196 points | by supermdguy 3 hours ago ago

99 comments

  • sanswork an hour ago

    For a long time ask.com had one of the only Google ad feeds allowing them to programatically request ads from Google to show on their search pages and for some reason instead of implementing it themselves they used a company I worked for to do it so for some time a lot of the ads on ask.com were actually google or yahoo ads running through a random ad server I wrote. I remember having to move our systems to make sure we were in a data centre as close as possible to them and Google/Yahoo since we had (I think?)50ms to receive a request from them, contact google and yahoo for ad inventory, merge them and return it to ask to show on the page.

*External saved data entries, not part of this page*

-- pv_equiv track=rewrite | github.com/BuchuKim/buchuPS | 2775.py | people
-- ===== SOURCE A (Python) =====
-- def people(a,b):
--     building = [[i for i in range(1,b+1)]]
--     # 1,2,3, ..., b
--     for i in range(1,a+1):
--         section = [1]
--         for j in range(1,b):
--             section.append(section[j-1]+building[i-1][j])
--         building.append(section)
--     return building[a][b-1]
-- ===== SOURCE B (Python) =====
-- def people(a, b):
--     # number of people = binomial(a+b, b-1), computed by the usual
--     # exact multiplicative scheme (each division is exact)
--     res = 1
--     for k in range(b - 1):
--         res = res * (a + 2 + k) // (k + 1)
--     return res
-- ===== Notes on version B (the rewrite author's own statement) =====
-- stated objective: faster
-- what changed: Replaced the (a+1) x b dynamic-programming table by the closed-form binomial coefficient C(a+b, b-1), computed with a single exact multiplicative loop of b-1 steps.
-- outside the precondition, e.g. on people(-1, 3): A returns 3, B returns 1
import Mathlib
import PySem

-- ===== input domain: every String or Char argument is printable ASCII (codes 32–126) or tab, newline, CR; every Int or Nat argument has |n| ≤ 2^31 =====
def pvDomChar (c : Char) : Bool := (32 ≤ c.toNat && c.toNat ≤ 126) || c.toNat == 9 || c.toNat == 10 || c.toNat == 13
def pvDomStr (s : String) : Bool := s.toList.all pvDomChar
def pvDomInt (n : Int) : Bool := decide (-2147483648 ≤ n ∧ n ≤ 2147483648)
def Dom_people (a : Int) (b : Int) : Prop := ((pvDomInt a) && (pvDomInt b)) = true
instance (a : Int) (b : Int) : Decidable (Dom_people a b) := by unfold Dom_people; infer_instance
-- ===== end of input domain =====

-- B replaces A's (a+1)×b dynamic-programming table by the closed-form binomial
-- coefficient C(a+b, b-1) computed with one exact multiplicative loop (faster in a timing run).


-- ===== PORT A =====
def people (a : Int) (b : Int) : Int :=
  let building : List (List Int) := [PySem.List.pyRange 1 (b + 1) 1]
  let building :=
    (PySem.List.pyRange 1 (a + 1) 1).foldl
      (fun bld i =>
        let sect :=
          (PySem.List.pyRange 1 b 1).foldl
            (fun sec j =>
              sec ++ [PySem.List.pyGetD sec (j - 1) 0 +
                      PySem.List.pyGetD (PySem.List.pyGetD bld (i - 1) []) j 0])
            [1]
        bld ++ [sect])
      building
  PySem.List.pyGetD (PySem.List.pyGetD building a []) (b - 1) 0

-- ===== PORT B =====
def people_alt (a : Int) (b : Int) : Int :=
  (PySem.List.pyRange 0 (b - 1) 1).foldl
    (fun res k => PySem.Int.floordiv (res * (a + 2 + k)) (k + 1)) 1

-- ===== PRECONDITION & SPEC =====
-- Pre_ excludes exactly the inputs where A raises IndexError (a ≤ -2; a = 0 ∧ b ≤ 0; a ≥ 1 ∧ b ≤ -1)
-- and the single line a = -1 (b ≥ 1), where A returns the first row's entry b only by accidental
-- negative-index wraparound of building[-1]; the b = 0, a ≥ 1 wraparound (A returns 1) is kept inside and matched.
def Pre_people (a : Int) (b : Int) : Prop := (0 ≤ a ∧ 1 ≤ b) ∨ (1 ≤ a ∧ b = 0)
instance (a : Int) (b : Int) : Decidable (Pre_people a b) := by unfold Pre_people; infer_instance
def pvWitness_people : Int × Int := (3, 4)

def Spec_people (a : Int) (b : Int) (out : Int) : Prop := out = people_alt a b
instance (a : Int) (b : Int) (out : Int) : Decidable (Spec_people a b out) := by unfold Spec_people; infer_instance

-- ===== CLAIM (what is proved, stated in full; the proofs are below) =====
def Claim_equal_people : Prop := ∀ (a : Int) (b : Int), Dom_people a b → Pre_people a b → Spec_people a b (people a b)

-- ===== LEMMAS AND PROOFS =====

-- row i of A's table in closed form: entry j is C(i+j+1, i+1); pvRow i m is its length-m prefix.
def pvG (i j : ℕ) : Int := (Nat.choose (i + j + 1) (i + 1) : ℤ)
def pvRow (i m : ℕ) : List Int := (List.range m).map (pvG i)

-- A's first row [1..b] is row 0
lemma pvRow_zero (bn : ℕ) : PySem.List.pyRange 1 ((bn : ℤ) + 1) 1 = pvRow 0 bn := by
  rw [PySem.List.pyRange_one]
  have h : ((bn : ℤ) + 1 - 1).toNat = bn := by omega
  rw [h]
  unfold pvRow pvG
  refine List.map_congr_left ?_
  intro j hj
  simp [Nat.choose_one_right]
  omega

-- invariant of A's inner loop: after the prefix range(1, m) it has built the length-m prefix of row (i+1)
lemma pv_section_inv (bn i : ℕ) (m : ℕ) (h1 : 1 ≤ m) (hm : m ≤ bn) :
    (PySem.List.pyRange 1 (m : ℤ) 1).foldl
      (fun sec j => sec ++ [PySem.List.pyGetD sec (j - 1) 0 + PySem.List.pyGetD (pvRow i bn) j 0]) [1]
    = pvRow (i + 1) m := by
  induction m with
  | zero => omega
  | succ m ih =>
    by_cases hm0 : m = 0
    · subst hm0
      rw [show ((1:ℕ):ℤ) = 1 by norm_num, PySem.List.pyRange_one_eq_nil (by omega)]
      simp [pvRow, pvG, List.range_succ]
    · have hm1 : 1 ≤ m := by omega
      rw [show ((m+1:ℕ):ℤ) = (m:ℤ)+1 by push_cast; ring,
        PySem.List.pyRange_one_succ_right (by exact_mod_cast hm1), List.foldl_append,
        ih hm1 (by omega)]
      simp only [List.foldl_cons, List.foldl_nil]
      have e1 : PySem.List.pyGetD (pvRow (i+1) m) ((m:ℤ) - 1) 0 = pvG (i+1) (m-1) := by
        rw [show (m:ℤ) - 1 = ((m-1:ℕ):ℤ) by omega, PySem.List.pyGetD_natCast]
        unfold pvRow
        rw [PySem.List.getD_map_range _ _ _ _ (by omega)]
      have e2 : PySem.List.pyGetD (pvRow i bn) ((m:ℤ)) 0 = pvG i m := by
        rw [PySem.List.pyGetD_natCast]
        unfold pvRow
        rw [PySem.List.getD_map_range _ _ _ _ (by omega)]
      rw [e1, e2]
      unfold pvRow
      rw [List.range_succ, List.map_append]
      congr 1
      simp only [List.map_cons, List.map_nil]
      congr 1
      unfold pvG
      have h3 : i + 1 + (m-1) + 1 = i + m + 1 := by omega
      rw [h3, show i + 1 + m + 1 = (i+m+1)+1 by omega, show i+1+1 = (i+1)+1 by omega,
        Nat.choose_succ_succ' (i+m+1) (i+1)]
      push_cast
      ring

-- A's inner loop turns row i into row (i+1)
lemma pv_section (bn i : ℕ) (hbn : 1 ≤ bn) :
    (PySem.List.pyRange 1 (bn : ℤ) 1).foldl
      (fun sec j => sec ++ [PySem.List.pyGetD sec (j - 1) 0 + PySem.List.pyGetD (pvRow i bn) j 0]) [1]
    = pvRow (i + 1) bn := pv_section_inv bn i bn hbn le_rfl

-- A's outer loop builds rows 0..t
lemma pv_build (bn : ℕ) (hbn : 1 ≤ bn) (t : ℕ) :
    (PySem.List.pyRange 1 ((t : ℤ) + 1) 1).foldl
      (fun bld i =>
        bld ++ [(PySem.List.pyRange 1 (bn : ℤ) 1).foldl
          (fun sec j =>
            sec ++ [PySem.List.pyGetD sec (j - 1) 0 +
                    PySem.List.pyGetD (PySem.List.pyGetD bld (i - 1) []) j 0]) [1]])
      [pvRow 0 bn]
    = (List.range (t + 1)).map (fun i => pvRow i bn) := by
  induction t with
  | zero => simp [PySem.List.pyRange_one_eq_nil]
  | succ t ih =>
    rw [show ((t+1:ℕ):ℤ) + 1 = ((t:ℤ)+1)+1 by push_cast; ring,
      PySem.List.pyRange_one_succ_right (by omega), List.foldl_append, ih]
    simp only [List.foldl_cons, List.foldl_nil]
    have hprev : PySem.List.pyGetD ((List.range (t+1)).map (fun i => pvRow i bn)) ((t:ℤ) + 1 - 1) [] = pvRow t bn := by
      rw [show (t:ℤ) + 1 - 1 = ((t:ℕ):ℤ) by ring, PySem.List.pyGetD_natCast,
        PySem.List.getD_map_range _ _ _ _ (by omega)]
    rw [hprev, pv_section bn t hbn, List.range_succ (n := t+1), List.map_append, List.range_succ, List.map_append]
    simp

-- B's loop computes the binomial coefficient: after n steps the result is C(a'+1+n, n)
lemma pv_alt_loop (a' : ℕ) (n : ℕ) :
    (PySem.List.pyRange 0 (n : ℤ) 1).foldl
      (fun res k => PySem.Int.floordiv (res * ((a' : ℤ) + 2 + k)) (k + 1)) 1
    = (Nat.choose (a' + 1 + n) n : ℤ) := by
  induction n with
  | zero => simp [PySem.List.pyRange_one_eq_nil]
  | succ n ih =>
    rw [show ((n+1:ℕ):ℤ) = (n:ℤ)+1 by push_cast; ring]
    rw [PySem.List.pyRange_one_succ_right (by positivity), List.foldl_append]
    simp only [List.foldl_cons, List.foldl_nil, ih]
    have key : (a' + 2 + n) * Nat.choose (a' + 1 + n) n = Nat.choose (a' + 2 + n) (n + 1) * (n + 1) := by
      have h := Nat.add_one_mul_choose_eq (a' + 1 + n) n
      simpa [Nat.succ_eq_add_one, show a' + 1 + n + 1 = a' + 2 + n from by omega] using h
    have : ((Nat.choose (a' + 1 + n) n : ℤ)) * ((a' : ℤ) + 2 + (n:ℤ)) = ((Nat.choose (a'+1+n) n * (a'+2+n) : ℕ) : ℤ) := by
      push_cast; ring
    rw [this, show ((n:ℤ)+1) = ((n+1 : ℕ) : ℤ) by push_cast; ring, PySem.Int.floordiv_natCast]
    have hdiv : Nat.choose (a'+1+n) n * (a'+2+n) / (n+1) = Nat.choose (a'+2+n) (n+1) := by
      rw [Nat.mul_comm, key]; exact Nat.mul_div_cancel _ (by omega)
    rw [hdiv]
    congr 2
    omega

-- ===== VERDICT (by name: the statement is the Claim_ definition above) =====
theorem people_spec : Claim_equal_people := by
  intro a b _ hpre
  unfold Spec_people
  rcases hpre with ⟨ha, hb⟩ | ⟨ha, hb⟩
  · -- main case: a ≥ 0, b ≥ 1
    obtain ⟨a', rfl⟩ : ∃ a' : ℕ, a = (a' : ℤ) := ⟨a.toNat, by omega⟩
    obtain ⟨bn, rfl⟩ : ∃ bn : ℕ, b = (bn : ℤ) := ⟨b.toNat, by omega⟩
    have hbn : 1 ≤ bn := by exact_mod_cast hb
    unfold people people_alt
    simp only []
    rw [pvRow_zero bn, pv_build bn hbn a']
    have h1 : PySem.List.pyGetD ((List.range (a'+1)).map (fun i => pvRow i bn)) ((a':ℤ)) [] = pvRow a' bn := by
      rw [PySem.List.pyGetD_natCast, PySem.List.getD_map_range _ _ _ _ (by omega)]
    rw [h1]
    have h2 : PySem.List.pyGetD (pvRow a' bn) ((bn:ℤ) - 1) 0 = pvG a' (bn - 1) := by
      rw [show (bn:ℤ) - 1 = ((bn-1:ℕ):ℤ) by omega, PySem.List.pyGetD_natCast]
      unfold pvRow
      rw [PySem.List.getD_map_range _ _ _ _ (by omega)]
    rw [h2, show (bn:ℤ) - 1 = ((bn-1:ℕ):ℤ) by omega, pv_alt_loop]
    unfold pvG
    have hsymm := Nat.choose_symm (n := a' + bn) (k := a' + 1) (by omega)
    rw [show a' + (bn-1) + 1 = a' + bn by omega, show a' + 1 + (bn-1) = a' + bn by omega]
    rw [show a' + bn - (a' + 1) = bn - 1 by omega] at hsymm
    exact_mod_cast hsymm.symm
  · -- degenerate case: a ≥ 1, b = 0 (Python returns building[a][-1] = 1)
    subst hb
    obtain ⟨a', rfl⟩ : ∃ a' : ℕ, a = (a' : ℤ) := ⟨a.toNat, by omega⟩
    have ha1 : 1 ≤ a' := by exact_mod_cast ha
    unfold people people_alt
    have e1 : PySem.List.pyRange 0 ((0:ℤ)-1) 1 = [] := PySem.List.pyRange_one_eq_nil (by omega)
    have e2 : PySem.List.pyRange 1 ((0:ℤ)+1) 1 = [] := PySem.List.pyRange_one_eq_nil (by omega)
    have e3 : PySem.List.pyRange 1 (0:ℤ) 1 = [] := PySem.List.pyRange_one_eq_nil (by omega)
    simp only [e1, e2, e3, List.foldl_nil]
    rw [PySem.List.foldl_append_singleton_eq_map (f := fun _ => ([1] : List Int))]
    have h1 : PySem.List.pyGetD ([([] : List Int)] ++ (PySem.List.pyRange 1 ((a':ℤ)+1) 1).map (fun _ => ([1] : List Int))) ((a':ℤ)) [] = [1] := by
      have hlen : (PySem.List.pyRange 1 ((a':ℤ) + 1) 1).length = a' := by
        rw [PySem.List.length_pyRange_one]; omega
      rw [PySem.List.pyGetD_natCast]
      rw [List.getD_eq_getElem?_getD, List.getElem?_append_right (by simpa using by omega)]
      simp [hlen, show a' - 1 < a' from by omega]
    rw [h1]
    decide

    (This was all like 15 years ago now)

    • cwnyth 37 minutes ago

      I'd love to see a write-up of this if you ever get the chance.

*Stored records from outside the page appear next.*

-- pv_equiv track=rewrite | github.com/rafacasa/leetcode-solutions | 75_problem_22_1657.py | closeStrings
-- ===== SOURCE A (Python) =====
-- def closeStrings(word1: str, word2: str) -> bool:
--     if len(word1) != len(word2):
--         return False
--
--     letters1 = set(word1)
--     letters2 = set(word2)
--
--     if letters2 != letters1:
--         return False
--
--     cnt_chars_1 = {}
--
--     for letter in word1:
--         cnt = cnt_chars_1.get(letter, 0)
--         cnt_chars_1[letter] = cnt + 1
--
--     cnt_chars_2 = {}
--
--     for letter in word2:
--         cnt = cnt_chars_2.get(letter, 0)
--         cnt_chars_2[letter] = cnt + 1
--
--     list_cnt_chars_1 = [c for c in cnt_chars_1.values()]
--     list_cnt_chars_1.sort()
--     list_cnt_chars_2 = [c for c in cnt_chars_2.values()]
--     list_cnt_chars_2.sort()
--
--     return list_cnt_chars_1 == list_cnt_chars_2
-- ===== SOURCE B (Python) =====
-- def _same_multiset(xs, ys):
--     return all(xs.count(v) == ys.count(v) for v in xs + ys)
--
--
-- def closeStrings(word1: str, word2: str) -> bool:
--     if len(word1) != len(word2):
--         return False
--     if set(word1) != set(word2):
--         return False
--     chars1 = list(word1)
--     chars2 = list(word2)
--     counts1 = [chars1.count(ch) for ch in dict.fromkeys(chars1)]
--     counts2 = [chars2.count(ch) for ch in dict.fromkeys(chars2)]
--     return _same_multiset(counts1, counts2)
-- ===== Notes on version B (the rewrite author's own statement) =====
-- stated objective: alternative
-- what changed: B drops the hand-rolled counting dict and the sort: it derives each distinct letter's count directly with list.count over an ordered dedup, and compares the two count lists as multisets by occurrence counting (_same_multiset) instead of sorting them and comparing lists.
import Mathlib
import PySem

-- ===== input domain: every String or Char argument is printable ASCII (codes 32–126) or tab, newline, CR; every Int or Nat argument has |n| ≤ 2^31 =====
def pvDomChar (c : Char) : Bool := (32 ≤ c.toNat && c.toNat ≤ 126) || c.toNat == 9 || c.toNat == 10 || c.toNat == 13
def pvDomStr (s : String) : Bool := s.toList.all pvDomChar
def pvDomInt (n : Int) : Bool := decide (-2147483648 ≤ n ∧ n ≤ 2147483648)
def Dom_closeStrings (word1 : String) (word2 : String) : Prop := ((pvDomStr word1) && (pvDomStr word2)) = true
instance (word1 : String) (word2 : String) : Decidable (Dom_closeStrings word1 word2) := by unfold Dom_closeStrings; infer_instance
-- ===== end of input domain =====

-- B replaces A's counting dict + sort-and-compare by per-distinct-letter list.count and a
-- count-based multiset comparison of the two count lists; alternative decomposition, not claimed faster.

-- ===== PORT A =====
def closeStrings (word1 : String) (word2 : String) : Bool :=
  if PySem.Str.len word1 ≠ PySem.Str.len word2 then
    false
  else
    let letters1 : PySem.Set Char := PySem.Set.ofList word1.toList
    let letters2 : PySem.Set Char := PySem.Set.ofList word2.toList
    if ¬ (PySem.Set.equal letters2 letters1 = true) then
      false
    else
      let cnt1 : PySem.Dict Char Int :=
        word1.toList.foldl (fun d letter => d.insert letter (d.getD letter 0 + 1)) PySem.Dict.empty
      let cnt2 : PySem.Dict Char Int :=
        word2.toList.foldl (fun d letter => d.insert letter (d.getD letter 0 + 1)) PySem.Dict.empty
      let list1 := PySem.List.sorted (PySem.Dict.values cnt1) (fun c => c) false
      let list2 := PySem.List.sorted (PySem.Dict.values cnt2) (fun c => c) false
      list1 == list2

-- ===== PORT B =====
def sameMultiset (xs : List Int) (ys : List Int) : Bool :=
  (xs ++ ys).all (fun v => xs.count v == ys.count v)

def closeStrings_alt (word1 : String) (word2 : String) : Bool :=
  if PySem.Str.len word1 ≠ PySem.Str.len word2 then
    false
  else if ¬ (PySem.Set.equal (PySem.Set.ofList word1.toList) (PySem.Set.ofList word2.toList) = true) then
    false
  else
    let chars1 := word1.toList
    let chars2 := word2.toList
    let counts1 := (PySem.List.dedup chars1).map (fun ch => (chars1.count ch : Int))
    let counts2 := (PySem.List.dedup chars2).map (fun ch => (chars2.count ch : Int))
    sameMultiset counts1 counts2

-- ===== PRECONDITION & SPEC =====
def Spec_closeStrings (word1 : String) (word2 : String) (out : Bool) : Prop := out = closeStrings_alt word1 word2
instance (word1 : String) (word2 : String) (out : Bool) : Decidable (Spec_closeStrings word1 word2 out) := by unfold Spec_closeStrings; infer_instance

-- ===== CLAIM (what is proved, stated in full; the proofs are below) =====
def Claim_equal_closeStrings : Prop := ∀ (word1 : String) (word2 : String), Dom_closeStrings word1 word2 → Spec_closeStrings word1 word2 (closeStrings word1 word2)

-- ===== LEMMAS AND PROOFS =====

theorem sameMultiset_iff (xs ys : List Int) : sameMultiset xs ys = true ↔ xs.Perm ys := by
  unfold sameMultiset
  simp only [List.all_eq_true, List.mem_append, beq_iff_eq, List.perm_iff_count]
  constructor
  · intro h v
    by_cases hv : v ∈ xs ∨ v ∈ ys
    · exact h v hv
    · push Not at hv
      rw [List.count_eq_zero_of_not_mem hv.1, List.count_eq_zero_of_not_mem hv.2]
  · intro h v _
    exact h v

theorem set_equal_comm {α : Type} [BEq α] [LawfulBEq α] (s t : PySem.Set α) :
    PySem.Set.equal s t = PySem.Set.equal t s := by
  rw [Bool.eq_iff_iff, PySem.Set.equal_iff, PySem.Set.equal_iff]
  constructor <;> intro h x <;> exact (h x).symm

theorem values_counter_eq (l : List Char) :
    (PySem.Dict.counter l).values = (PySem.List.dedup l).map (fun ch => (l.count ch : Int)) := by
  rw [PySem.Dict.values_eq_map_keys _ (PySem.Dict.nodup_keys_counter l) 0,
      PySem.Dict.keys_counter, PySem.List.dedup_eq_ofList]
  exact List.map_congr_left (fun ch _ => PySem.Dict.getD_counter l ch)

-- ===== VERDICT (by name: the statement is the Claim_ definition above) =====
theorem closeStrings_spec : Claim_equal_closeStrings := by
  intro word1 word2 _
  unfold Spec_closeStrings
  simp only [closeStrings, closeStrings_alt]
  rw [set_equal_comm]
  split_ifs with h1 h2
  · rfl
  · rw [PySem.Dict.foldl_insert_getD_add_one_eq_counter,
        PySem.Dict.foldl_insert_getD_add_one_eq_counter,
        values_counter_eq, values_counter_eq, Bool.eq_iff_iff, beq_iff_eq, sameMultiset_iff,
        PySem.List.sorted_id_eq_sorted_id_iff_perm]
  · rfl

      • sanswork 26 minutes ago

        There really isn't too much more to it but happy to try and answer any specific questions. I wasn't involved in the business dealings at all so I have no clue why it happened. System was originally written in PHP and I later rewrote it in Erlang as we got more sources so I could contact all the networks for ads at the same time. It was a very lightweight system the click handler was the heavier one.

  • sixo 2 hours ago

    Missed opportunity to name an LLM "Jeeves" and finally live up to the vision.

    • johnzim an hour ago

      One of the best improvements to my life was adding the following to my LLM Prompt: "Please respond as Jeeves from the P.G. Wodehouse stories".

      Not only are the LLMs quite excellent at emulating the valet, the actual dynamic fits fascinatingly well. Jeeves was always both perspicacious and enthusiastic about whatever task he was given - be it ironing a shirt or seeing to Bertie's continued wellbeing.

      • benrutter 14 minutes ago

        > the actual dynamic fits fascinatingly well.

        This is such a good pairing! Part of the fun of the stories is that its never clear whether Jeeves' suggestions are genuis, or overconfident but insane japes, I feel like this dynamic puts LLM hallucinations into a role where they're just part of the fun.

      • nomilk an hour ago

        I feel dumb but I’d not previously made the Ask Jeeves and Jeeves from P.G. Wodehouse novels connection!

      • wyclif 26 minutes ago

        I feel this reply deeply. Tremendously depressed right now.

    • gizajob an hour ago

      I think about six months ago I commented on an AI thread to the effect of “I’m happy that after a 30 year effort and hundreds of billions spent, AskJeeves finally works as intended” - Jeeves is totally ripe for LLMing.

      Completely baffling that after keeping ask.com going for this entire time (some two and a half decades of irrelevance) they shut it down at the point at which it can actually be made to work.

    • NewJazz 2 hours ago

      Maybe this is a precursor to them selling the mark to someone who (at least thinks they) can capitalize on it.

      • harikb an hour ago

        The guy who bought friendster.com lurks here

    • elphinstone 42 minutes ago

      It's a name best saved for an embodied humanobot that can do laundry, etc., too, as well as answer questions, screen calls, etc.

    • DANmode 2 hours ago

      You have no idea how correct you are…

      Ask Jeeves launched in 1997 as a natural language query model!

      and until about 2000…some people preferred it!

      Edit: and after that its indexing and results were clowned ruthlessly,

      but that doesn’t change what I’m saying!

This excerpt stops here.